_Given information_.
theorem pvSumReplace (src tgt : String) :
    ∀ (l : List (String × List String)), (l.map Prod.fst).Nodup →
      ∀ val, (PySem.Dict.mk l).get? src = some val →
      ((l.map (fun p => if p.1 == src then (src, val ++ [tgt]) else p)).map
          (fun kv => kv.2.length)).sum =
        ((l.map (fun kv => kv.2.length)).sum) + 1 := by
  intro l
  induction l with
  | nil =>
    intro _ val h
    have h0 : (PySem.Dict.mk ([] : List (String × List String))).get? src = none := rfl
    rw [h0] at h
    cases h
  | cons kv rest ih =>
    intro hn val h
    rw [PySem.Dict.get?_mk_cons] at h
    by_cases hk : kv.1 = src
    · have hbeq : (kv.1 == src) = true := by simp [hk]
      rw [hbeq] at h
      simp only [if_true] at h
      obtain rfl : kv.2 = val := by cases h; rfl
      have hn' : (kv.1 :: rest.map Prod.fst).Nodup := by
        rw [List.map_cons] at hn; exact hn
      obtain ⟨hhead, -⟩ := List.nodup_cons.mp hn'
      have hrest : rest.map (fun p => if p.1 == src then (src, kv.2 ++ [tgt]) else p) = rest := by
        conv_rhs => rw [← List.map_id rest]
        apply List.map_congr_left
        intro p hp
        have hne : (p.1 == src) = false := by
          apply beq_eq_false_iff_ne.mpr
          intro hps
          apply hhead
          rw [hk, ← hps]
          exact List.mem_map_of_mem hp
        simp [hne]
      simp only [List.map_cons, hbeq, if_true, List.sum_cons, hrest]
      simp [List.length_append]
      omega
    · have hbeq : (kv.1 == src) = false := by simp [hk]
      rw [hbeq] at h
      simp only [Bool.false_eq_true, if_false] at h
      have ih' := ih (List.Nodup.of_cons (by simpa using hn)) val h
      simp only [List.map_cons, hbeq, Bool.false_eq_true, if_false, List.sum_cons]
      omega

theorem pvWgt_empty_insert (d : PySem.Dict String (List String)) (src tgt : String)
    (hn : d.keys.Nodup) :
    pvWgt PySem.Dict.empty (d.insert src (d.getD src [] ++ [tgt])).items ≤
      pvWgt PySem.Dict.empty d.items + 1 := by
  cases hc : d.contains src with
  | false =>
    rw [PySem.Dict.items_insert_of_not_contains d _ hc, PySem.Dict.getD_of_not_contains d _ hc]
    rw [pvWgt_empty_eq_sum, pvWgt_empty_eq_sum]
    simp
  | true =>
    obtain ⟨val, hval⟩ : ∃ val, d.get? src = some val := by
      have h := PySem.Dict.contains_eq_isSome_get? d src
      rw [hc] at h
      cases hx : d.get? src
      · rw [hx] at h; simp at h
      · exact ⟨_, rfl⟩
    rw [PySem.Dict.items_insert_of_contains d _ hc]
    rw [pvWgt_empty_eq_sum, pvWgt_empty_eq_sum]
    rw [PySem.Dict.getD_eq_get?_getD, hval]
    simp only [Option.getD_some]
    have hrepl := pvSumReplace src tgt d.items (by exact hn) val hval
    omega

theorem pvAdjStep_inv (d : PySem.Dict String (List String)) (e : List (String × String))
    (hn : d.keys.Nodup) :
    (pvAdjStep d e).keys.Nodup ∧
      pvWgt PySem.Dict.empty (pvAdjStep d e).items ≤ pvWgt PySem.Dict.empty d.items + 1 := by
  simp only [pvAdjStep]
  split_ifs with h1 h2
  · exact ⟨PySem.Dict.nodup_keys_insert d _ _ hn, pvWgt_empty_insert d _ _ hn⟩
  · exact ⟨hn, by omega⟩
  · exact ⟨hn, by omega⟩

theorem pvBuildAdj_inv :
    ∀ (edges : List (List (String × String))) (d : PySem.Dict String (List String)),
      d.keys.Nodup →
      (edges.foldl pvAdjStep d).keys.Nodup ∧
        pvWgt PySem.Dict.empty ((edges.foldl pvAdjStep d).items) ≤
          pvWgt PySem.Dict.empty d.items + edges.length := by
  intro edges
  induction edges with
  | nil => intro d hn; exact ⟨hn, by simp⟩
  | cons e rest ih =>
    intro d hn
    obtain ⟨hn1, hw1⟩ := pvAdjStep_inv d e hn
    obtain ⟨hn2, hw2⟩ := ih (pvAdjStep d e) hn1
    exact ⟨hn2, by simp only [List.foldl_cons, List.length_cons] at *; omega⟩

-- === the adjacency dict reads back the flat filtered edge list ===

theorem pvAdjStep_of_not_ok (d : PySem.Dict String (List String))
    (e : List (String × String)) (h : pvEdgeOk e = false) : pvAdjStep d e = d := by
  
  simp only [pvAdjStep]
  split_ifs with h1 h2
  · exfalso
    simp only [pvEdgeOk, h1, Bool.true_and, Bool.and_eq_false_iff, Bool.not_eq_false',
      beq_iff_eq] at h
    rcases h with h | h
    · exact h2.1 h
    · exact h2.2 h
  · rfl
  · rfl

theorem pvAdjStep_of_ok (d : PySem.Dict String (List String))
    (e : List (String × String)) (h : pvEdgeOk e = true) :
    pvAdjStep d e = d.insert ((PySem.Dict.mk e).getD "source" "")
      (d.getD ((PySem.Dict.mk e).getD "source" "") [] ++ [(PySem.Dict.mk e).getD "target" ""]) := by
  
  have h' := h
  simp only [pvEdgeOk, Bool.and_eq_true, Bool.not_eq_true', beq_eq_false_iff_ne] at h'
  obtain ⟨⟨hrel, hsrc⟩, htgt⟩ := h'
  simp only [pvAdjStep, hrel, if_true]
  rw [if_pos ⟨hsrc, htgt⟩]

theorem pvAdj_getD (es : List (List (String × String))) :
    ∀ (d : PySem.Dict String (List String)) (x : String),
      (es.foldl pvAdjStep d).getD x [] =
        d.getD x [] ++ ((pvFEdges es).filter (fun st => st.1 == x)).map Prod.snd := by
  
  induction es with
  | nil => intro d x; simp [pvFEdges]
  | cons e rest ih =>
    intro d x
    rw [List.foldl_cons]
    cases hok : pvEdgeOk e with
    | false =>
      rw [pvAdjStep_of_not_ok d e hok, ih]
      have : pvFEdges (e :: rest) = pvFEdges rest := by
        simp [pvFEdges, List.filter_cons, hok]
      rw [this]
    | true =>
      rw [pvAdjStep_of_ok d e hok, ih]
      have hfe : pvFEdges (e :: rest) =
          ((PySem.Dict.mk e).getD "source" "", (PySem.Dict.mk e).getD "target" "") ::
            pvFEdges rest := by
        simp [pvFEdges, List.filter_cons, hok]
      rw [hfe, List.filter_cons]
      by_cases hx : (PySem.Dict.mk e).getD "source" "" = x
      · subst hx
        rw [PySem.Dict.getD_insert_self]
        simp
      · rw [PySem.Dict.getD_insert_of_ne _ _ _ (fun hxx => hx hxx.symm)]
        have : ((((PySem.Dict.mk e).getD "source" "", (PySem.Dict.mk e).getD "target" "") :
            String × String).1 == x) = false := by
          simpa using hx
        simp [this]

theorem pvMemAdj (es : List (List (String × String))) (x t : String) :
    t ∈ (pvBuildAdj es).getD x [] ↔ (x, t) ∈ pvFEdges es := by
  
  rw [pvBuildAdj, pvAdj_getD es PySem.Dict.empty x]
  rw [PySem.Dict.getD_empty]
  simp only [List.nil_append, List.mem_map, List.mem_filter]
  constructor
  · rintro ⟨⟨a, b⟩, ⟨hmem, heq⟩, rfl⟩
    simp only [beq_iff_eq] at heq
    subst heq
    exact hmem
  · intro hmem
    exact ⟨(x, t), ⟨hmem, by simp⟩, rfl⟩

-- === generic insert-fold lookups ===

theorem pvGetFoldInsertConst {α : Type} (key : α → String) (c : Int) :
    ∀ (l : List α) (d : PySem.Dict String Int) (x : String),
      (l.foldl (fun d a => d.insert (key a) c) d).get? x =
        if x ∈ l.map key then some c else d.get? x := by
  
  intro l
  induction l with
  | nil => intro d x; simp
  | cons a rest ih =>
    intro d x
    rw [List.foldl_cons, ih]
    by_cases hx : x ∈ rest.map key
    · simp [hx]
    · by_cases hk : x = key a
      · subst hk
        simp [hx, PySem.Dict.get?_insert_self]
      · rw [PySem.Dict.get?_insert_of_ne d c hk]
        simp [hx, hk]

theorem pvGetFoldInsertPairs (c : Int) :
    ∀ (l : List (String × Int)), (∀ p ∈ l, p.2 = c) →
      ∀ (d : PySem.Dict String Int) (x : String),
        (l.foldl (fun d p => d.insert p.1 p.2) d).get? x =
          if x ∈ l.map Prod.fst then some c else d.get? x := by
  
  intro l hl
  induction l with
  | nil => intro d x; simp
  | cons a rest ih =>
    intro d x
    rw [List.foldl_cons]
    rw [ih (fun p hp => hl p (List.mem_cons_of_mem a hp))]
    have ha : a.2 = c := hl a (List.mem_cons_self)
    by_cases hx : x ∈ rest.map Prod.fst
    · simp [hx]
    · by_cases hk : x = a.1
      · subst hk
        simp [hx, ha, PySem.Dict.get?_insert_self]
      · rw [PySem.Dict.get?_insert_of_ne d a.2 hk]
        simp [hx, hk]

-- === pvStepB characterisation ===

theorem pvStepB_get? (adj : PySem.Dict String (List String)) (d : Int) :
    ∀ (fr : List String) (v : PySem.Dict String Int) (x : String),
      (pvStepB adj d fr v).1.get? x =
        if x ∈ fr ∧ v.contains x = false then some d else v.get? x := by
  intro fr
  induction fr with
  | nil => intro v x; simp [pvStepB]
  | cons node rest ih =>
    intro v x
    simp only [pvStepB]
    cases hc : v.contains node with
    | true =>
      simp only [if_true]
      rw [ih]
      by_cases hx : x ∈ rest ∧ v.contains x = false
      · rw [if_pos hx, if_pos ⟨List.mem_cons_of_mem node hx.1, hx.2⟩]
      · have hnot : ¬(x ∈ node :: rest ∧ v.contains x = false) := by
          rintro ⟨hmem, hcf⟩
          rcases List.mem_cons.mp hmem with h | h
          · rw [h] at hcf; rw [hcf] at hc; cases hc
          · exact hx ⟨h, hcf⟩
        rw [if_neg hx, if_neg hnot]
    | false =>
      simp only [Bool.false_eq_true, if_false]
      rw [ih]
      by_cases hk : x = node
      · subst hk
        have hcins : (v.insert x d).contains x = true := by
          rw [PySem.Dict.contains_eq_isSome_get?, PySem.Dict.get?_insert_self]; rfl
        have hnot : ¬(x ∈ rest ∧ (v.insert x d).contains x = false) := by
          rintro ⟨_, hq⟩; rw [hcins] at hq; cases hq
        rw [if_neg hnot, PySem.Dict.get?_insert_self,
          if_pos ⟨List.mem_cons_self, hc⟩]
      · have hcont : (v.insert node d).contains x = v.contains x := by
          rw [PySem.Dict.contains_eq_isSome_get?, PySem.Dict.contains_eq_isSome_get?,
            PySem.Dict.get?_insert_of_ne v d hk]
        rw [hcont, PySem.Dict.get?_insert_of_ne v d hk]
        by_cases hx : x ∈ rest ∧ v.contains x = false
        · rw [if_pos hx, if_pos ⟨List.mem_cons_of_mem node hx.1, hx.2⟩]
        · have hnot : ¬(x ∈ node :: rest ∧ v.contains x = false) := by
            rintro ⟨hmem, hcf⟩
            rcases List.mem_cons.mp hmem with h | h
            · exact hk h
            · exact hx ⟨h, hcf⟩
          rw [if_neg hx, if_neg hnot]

_Exercise directions_. Repeat the material word for word from its opening line up to and including the line containing "intro hn val h".

_Solution for this exercise_.
theorem pvSumReplace (src tgt : String) :
    ∀ (l : List (String × List String)), (l.map Prod.fst).Nodup →
      ∀ val, (PySem.Dict.mk l).get? src = some val →
      ((l.map (fun p => if p.1 == src then (src, val ++ [tgt]) else p)).map
          (fun kv => kv.2.length)).sum =
        ((l.map (fun kv => kv.2.length)).sum) + 1 := by
  intro l
  induction l with
  | nil =>
    intro _ val h
    have h0 : (PySem.Dict.mk ([] : List (String × List String))).get? src = none := rfl
    rw [h0] at h
    cases h
  | cons kv rest ih =>
    intro hn val h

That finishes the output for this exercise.